> [THE TASK]:
From the records below, transcribe only the lines running from the one with "(e : String" through the one with "(q.1.insert d (ls". Keep both of those end lines.

> [AVAILABLE RECORDS]:
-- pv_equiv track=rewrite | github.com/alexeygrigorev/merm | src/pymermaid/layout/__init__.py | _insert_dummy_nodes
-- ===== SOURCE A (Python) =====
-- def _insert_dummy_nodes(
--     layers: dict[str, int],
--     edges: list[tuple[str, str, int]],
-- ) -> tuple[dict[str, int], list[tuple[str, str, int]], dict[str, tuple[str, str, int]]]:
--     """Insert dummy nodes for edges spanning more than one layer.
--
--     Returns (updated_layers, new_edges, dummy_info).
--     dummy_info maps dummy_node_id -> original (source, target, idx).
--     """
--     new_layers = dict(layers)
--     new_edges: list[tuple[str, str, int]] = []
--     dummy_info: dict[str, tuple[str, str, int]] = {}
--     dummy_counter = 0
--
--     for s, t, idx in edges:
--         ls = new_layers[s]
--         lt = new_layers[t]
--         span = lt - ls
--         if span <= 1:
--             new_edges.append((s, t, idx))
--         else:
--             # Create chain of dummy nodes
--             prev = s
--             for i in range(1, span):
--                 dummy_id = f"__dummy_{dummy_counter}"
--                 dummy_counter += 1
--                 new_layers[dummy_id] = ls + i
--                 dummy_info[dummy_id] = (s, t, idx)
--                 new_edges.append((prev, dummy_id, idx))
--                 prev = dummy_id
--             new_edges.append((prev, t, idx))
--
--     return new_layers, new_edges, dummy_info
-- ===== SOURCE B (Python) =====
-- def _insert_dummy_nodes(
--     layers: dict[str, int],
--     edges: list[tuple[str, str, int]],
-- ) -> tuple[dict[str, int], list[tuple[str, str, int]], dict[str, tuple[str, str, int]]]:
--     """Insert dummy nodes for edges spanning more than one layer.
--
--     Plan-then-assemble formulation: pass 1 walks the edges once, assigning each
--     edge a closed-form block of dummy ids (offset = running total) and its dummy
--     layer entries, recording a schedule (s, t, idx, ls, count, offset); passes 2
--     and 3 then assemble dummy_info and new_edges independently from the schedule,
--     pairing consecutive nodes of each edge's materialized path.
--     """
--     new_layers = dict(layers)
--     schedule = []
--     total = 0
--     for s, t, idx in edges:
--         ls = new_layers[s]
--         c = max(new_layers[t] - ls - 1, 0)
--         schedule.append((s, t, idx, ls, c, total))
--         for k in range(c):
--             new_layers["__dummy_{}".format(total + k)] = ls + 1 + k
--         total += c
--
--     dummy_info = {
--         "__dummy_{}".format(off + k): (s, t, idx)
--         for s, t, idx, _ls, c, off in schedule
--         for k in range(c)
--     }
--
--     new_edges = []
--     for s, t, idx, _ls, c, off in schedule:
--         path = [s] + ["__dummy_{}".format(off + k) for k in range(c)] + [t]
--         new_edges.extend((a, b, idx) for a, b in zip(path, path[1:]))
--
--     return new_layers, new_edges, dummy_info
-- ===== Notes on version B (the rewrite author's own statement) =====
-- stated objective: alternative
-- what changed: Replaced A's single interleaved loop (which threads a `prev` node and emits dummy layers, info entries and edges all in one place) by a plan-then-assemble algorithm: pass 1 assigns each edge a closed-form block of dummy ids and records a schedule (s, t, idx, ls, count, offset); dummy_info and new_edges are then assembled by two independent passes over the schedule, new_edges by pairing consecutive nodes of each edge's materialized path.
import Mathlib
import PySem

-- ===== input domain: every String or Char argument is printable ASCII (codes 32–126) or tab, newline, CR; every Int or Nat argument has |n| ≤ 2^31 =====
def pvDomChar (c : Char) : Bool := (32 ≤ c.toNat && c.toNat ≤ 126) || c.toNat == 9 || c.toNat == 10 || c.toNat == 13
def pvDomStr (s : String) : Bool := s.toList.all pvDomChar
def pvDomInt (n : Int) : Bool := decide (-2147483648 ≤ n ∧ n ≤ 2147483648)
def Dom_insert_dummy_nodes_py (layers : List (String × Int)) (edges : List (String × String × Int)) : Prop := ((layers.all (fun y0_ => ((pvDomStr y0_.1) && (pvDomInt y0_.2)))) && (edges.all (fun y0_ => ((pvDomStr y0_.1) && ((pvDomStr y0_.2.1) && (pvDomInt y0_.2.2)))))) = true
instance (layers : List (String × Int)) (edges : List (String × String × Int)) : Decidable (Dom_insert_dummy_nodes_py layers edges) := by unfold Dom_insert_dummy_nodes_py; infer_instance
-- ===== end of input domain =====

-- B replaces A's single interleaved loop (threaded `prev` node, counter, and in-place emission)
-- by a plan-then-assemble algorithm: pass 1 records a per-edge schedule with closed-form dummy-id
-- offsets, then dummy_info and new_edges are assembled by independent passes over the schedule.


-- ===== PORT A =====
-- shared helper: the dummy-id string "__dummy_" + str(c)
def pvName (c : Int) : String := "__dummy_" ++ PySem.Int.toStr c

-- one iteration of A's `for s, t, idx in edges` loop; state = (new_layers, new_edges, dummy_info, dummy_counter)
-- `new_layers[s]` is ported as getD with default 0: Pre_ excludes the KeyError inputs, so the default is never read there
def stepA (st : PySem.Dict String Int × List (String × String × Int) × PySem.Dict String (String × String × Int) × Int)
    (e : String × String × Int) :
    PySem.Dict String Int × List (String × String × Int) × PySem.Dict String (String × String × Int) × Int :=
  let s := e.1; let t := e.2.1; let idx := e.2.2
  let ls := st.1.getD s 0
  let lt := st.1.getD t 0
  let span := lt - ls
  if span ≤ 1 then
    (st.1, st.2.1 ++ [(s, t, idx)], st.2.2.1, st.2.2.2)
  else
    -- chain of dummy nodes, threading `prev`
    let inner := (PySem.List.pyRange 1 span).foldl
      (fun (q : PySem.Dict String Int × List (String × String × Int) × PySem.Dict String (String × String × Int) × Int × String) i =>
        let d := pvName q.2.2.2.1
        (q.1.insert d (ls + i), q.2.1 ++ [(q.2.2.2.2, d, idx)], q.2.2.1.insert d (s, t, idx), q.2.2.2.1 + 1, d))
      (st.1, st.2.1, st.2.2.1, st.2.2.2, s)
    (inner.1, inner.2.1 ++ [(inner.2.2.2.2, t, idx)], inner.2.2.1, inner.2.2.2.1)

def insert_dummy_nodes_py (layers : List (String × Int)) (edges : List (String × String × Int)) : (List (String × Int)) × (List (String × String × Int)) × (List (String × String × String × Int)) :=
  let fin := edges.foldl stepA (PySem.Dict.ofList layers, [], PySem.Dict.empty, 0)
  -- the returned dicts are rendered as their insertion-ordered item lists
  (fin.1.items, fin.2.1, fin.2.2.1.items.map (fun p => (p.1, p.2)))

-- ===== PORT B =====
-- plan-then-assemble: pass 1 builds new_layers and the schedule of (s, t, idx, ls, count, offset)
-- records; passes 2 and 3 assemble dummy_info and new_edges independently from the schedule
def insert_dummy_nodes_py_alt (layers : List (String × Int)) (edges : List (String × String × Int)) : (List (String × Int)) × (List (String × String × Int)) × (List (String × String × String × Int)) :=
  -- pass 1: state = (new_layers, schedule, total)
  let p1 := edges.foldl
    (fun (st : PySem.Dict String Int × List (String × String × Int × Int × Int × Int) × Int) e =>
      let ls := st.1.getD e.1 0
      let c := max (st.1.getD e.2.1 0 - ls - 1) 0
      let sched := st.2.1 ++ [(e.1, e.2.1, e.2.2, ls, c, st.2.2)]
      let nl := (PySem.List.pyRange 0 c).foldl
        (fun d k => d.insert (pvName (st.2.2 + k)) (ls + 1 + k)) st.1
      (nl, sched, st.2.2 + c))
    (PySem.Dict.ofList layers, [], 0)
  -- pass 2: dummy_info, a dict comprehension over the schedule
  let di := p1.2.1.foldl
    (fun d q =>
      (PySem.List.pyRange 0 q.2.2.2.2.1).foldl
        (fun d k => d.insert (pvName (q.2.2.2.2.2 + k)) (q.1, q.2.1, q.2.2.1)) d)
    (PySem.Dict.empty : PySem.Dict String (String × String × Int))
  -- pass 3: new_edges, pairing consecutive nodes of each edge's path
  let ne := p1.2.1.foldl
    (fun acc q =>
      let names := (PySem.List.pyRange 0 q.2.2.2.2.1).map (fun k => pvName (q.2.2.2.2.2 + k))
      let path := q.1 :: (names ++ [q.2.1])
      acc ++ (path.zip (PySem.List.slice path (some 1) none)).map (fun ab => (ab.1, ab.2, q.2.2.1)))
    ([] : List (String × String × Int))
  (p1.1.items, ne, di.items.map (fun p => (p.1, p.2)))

> [RESULT OF THIS EXERCISE]:
    (e : String × String × Int) :
    PySem.Dict String Int × List (String × String × Int) × PySem.Dict String (String × String × Int) × Int :=
  let s := e.1; let t := e.2.1; let idx := e.2.2
  let ls := st.1.getD s 0
  let lt := st.1.getD t 0
  let span := lt - ls
  if span ≤ 1 then
    (st.1, st.2.1 ++ [(s, t, idx)], st.2.2.1, st.2.2.2)
  else
    -- chain of dummy nodes, threading `prev`
    let inner := (PySem.List.pyRange 1 span).foldl
      (fun (q : PySem.Dict String Int × List (String × String × Int) × PySem.Dict String (String × String × Int) × Int × String) i =>
        let d := pvName q.2.2.2.1
        (q.1.insert d (ls + i), q.2.1 ++ [(q.2.2.2.2, d, idx)], q.2.2.1.insert d (s, t, idx), q.2.2.2.1 + 1, d))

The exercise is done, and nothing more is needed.